What you have to do
Please print only the top portion of the entries below, ending with the line that contains "def pvDomChar (c", exactly as written.
—————
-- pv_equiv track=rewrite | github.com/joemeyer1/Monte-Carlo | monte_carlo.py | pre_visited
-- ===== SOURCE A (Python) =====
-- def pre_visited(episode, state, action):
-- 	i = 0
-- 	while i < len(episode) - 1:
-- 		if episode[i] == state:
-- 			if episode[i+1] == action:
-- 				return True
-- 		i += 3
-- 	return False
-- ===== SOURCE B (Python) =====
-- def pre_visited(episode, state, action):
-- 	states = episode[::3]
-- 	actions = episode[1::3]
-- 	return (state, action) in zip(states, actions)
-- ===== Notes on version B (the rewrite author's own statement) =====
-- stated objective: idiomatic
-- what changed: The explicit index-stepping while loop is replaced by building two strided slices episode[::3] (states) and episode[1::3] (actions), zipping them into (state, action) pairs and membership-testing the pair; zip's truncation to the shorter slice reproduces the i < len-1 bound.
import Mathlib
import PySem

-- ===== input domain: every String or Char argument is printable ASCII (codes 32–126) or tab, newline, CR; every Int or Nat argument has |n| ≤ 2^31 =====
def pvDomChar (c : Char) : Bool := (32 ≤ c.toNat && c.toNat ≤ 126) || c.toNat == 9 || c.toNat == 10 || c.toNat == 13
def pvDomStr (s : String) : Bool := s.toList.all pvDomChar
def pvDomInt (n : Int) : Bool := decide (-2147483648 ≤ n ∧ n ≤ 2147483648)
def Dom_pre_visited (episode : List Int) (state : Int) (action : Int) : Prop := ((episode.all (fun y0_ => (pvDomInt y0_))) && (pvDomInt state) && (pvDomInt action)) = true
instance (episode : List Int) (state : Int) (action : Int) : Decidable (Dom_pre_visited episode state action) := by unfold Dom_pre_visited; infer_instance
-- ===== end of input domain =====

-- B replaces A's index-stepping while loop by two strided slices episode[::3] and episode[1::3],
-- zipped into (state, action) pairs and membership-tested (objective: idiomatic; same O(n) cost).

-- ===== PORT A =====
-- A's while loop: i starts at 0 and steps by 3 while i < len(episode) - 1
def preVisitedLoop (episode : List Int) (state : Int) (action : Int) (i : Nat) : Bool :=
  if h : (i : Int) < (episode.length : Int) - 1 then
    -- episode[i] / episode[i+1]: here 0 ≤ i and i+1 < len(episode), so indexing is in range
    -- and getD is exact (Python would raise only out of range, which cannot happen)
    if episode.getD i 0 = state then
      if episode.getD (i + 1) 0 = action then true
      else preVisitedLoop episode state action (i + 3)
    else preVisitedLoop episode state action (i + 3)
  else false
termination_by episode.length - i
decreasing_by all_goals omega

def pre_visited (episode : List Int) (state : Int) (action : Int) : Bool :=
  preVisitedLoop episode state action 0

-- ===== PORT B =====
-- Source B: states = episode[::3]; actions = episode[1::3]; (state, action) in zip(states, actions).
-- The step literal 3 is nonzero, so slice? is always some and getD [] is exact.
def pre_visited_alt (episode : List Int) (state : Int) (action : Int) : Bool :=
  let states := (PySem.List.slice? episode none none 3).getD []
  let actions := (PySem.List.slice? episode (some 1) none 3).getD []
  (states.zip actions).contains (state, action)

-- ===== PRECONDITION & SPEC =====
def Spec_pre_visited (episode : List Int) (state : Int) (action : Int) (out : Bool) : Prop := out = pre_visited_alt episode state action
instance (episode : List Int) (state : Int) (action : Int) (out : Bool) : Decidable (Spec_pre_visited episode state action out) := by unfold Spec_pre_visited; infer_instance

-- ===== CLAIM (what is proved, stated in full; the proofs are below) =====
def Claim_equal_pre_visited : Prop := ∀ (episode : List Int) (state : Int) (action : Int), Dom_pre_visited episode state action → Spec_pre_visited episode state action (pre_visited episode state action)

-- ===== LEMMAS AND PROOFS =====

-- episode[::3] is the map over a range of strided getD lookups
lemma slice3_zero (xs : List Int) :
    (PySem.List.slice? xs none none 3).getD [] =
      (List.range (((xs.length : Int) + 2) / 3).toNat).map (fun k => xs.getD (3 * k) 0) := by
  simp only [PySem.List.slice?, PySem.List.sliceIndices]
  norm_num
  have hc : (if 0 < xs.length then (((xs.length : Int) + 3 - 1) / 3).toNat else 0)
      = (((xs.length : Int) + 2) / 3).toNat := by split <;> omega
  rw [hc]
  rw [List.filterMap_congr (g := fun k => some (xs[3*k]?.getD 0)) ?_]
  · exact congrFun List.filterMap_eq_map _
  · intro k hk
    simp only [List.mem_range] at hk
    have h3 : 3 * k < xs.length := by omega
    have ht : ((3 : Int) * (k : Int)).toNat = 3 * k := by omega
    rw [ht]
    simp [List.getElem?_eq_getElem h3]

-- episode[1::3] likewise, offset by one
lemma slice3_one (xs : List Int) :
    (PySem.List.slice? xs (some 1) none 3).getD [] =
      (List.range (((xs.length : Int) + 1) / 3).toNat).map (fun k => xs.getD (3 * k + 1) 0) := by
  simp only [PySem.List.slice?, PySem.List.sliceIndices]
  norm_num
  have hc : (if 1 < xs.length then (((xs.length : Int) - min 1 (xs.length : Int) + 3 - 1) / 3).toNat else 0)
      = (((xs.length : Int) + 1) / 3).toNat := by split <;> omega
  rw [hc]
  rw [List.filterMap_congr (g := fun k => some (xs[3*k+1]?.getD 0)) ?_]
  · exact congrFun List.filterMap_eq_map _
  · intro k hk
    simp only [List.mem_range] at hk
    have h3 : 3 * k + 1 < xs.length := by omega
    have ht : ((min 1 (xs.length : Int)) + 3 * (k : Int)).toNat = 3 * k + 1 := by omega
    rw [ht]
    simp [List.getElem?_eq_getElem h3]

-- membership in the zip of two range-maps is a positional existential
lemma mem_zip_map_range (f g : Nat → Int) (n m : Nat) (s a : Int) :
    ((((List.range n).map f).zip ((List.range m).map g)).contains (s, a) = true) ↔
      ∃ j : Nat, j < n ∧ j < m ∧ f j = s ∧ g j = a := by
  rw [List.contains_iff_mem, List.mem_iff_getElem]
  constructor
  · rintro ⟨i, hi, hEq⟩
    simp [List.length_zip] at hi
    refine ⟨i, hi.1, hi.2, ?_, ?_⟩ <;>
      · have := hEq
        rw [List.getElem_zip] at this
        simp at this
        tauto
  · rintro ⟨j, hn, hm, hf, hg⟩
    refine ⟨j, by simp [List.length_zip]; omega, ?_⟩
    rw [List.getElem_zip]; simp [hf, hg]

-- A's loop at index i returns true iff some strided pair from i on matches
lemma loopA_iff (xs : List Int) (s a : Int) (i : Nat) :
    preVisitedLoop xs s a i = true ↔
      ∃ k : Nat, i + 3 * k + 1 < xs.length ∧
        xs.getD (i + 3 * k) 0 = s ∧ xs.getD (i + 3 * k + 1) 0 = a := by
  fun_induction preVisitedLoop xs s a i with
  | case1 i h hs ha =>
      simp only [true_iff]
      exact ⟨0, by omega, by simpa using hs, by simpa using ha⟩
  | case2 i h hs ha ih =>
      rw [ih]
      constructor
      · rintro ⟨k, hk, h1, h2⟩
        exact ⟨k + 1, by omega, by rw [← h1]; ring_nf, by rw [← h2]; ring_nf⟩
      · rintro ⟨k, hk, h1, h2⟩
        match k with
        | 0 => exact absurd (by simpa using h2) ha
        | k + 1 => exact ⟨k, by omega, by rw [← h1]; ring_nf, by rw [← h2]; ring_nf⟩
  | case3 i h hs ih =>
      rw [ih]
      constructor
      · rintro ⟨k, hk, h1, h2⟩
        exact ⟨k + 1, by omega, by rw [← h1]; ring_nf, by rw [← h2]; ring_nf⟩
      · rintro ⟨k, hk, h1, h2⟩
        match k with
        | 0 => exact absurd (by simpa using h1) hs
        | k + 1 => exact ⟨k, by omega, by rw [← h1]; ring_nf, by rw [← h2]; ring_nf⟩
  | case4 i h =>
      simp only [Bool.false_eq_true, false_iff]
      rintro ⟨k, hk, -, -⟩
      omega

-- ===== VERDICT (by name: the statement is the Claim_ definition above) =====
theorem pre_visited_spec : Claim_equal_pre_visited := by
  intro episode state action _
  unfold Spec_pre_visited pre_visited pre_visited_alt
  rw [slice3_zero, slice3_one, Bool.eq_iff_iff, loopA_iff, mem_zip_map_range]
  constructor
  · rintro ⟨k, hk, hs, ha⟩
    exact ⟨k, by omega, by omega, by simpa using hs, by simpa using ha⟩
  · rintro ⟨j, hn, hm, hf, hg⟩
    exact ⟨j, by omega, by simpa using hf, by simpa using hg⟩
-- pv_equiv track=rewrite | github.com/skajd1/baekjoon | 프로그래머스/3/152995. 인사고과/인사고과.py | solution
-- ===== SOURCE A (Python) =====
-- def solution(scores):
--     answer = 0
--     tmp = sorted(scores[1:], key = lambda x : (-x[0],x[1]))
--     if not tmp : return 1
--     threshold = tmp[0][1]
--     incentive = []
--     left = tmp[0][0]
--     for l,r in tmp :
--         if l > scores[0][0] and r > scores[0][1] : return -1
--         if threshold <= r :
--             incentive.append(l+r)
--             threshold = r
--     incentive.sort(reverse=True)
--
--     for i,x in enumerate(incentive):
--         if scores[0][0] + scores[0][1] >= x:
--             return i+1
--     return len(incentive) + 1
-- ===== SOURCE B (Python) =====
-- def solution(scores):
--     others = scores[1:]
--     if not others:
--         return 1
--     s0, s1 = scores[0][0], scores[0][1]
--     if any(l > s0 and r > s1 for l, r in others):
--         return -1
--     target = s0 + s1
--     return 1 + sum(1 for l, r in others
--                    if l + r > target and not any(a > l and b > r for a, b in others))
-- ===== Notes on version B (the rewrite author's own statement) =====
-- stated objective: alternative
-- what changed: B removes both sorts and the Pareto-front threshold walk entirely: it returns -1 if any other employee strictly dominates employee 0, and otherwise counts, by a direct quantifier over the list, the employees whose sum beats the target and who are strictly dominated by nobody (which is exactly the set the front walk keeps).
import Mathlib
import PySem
—————
Answer space
-- pv_equiv track=rewrite | github.com/joemeyer1/Monte-Carlo | monte_carlo.py | pre_visited
-- ===== SOURCE A (Python) =====
-- def pre_visited(episode, state, action):
-- 	i = 0
-- 	while i < len(episode) - 1:
-- 		if episode[i] == state:
-- 			if episode[i+1] == action:
-- 				return True
-- 		i += 3
-- 	return False
-- ===== SOURCE B (Python) =====
-- def pre_visited(episode, state, action):
-- 	states = episode[::3]
-- 	actions = episode[1::3]
-- 	return (state, action) in zip(states, actions)
-- ===== Notes on version B (the rewrite author's own statement) =====
-- stated objective: idiomatic
-- what changed: The explicit index-stepping while loop is replaced by building two strided slices episode[::3] (states) and episode[1::3] (actions), zipping them into (state, action) pairs and membership-testing the pair; zip's truncation to the shorter slice reproduces the i < len-1 bound.
import Mathlib
import PySem

-- ===== input domain: every String or Char argument is printable ASCII (codes 32–126) or tab, newline, CR; every Int or Nat argument has |n| ≤ 2^31 =====
def pvDomChar (c : Char) : Bool := (32 ≤ c.toNat && c.toNat ≤ 126) || c.toNat == 9 || c.toNat == 10 || c.toNat == 13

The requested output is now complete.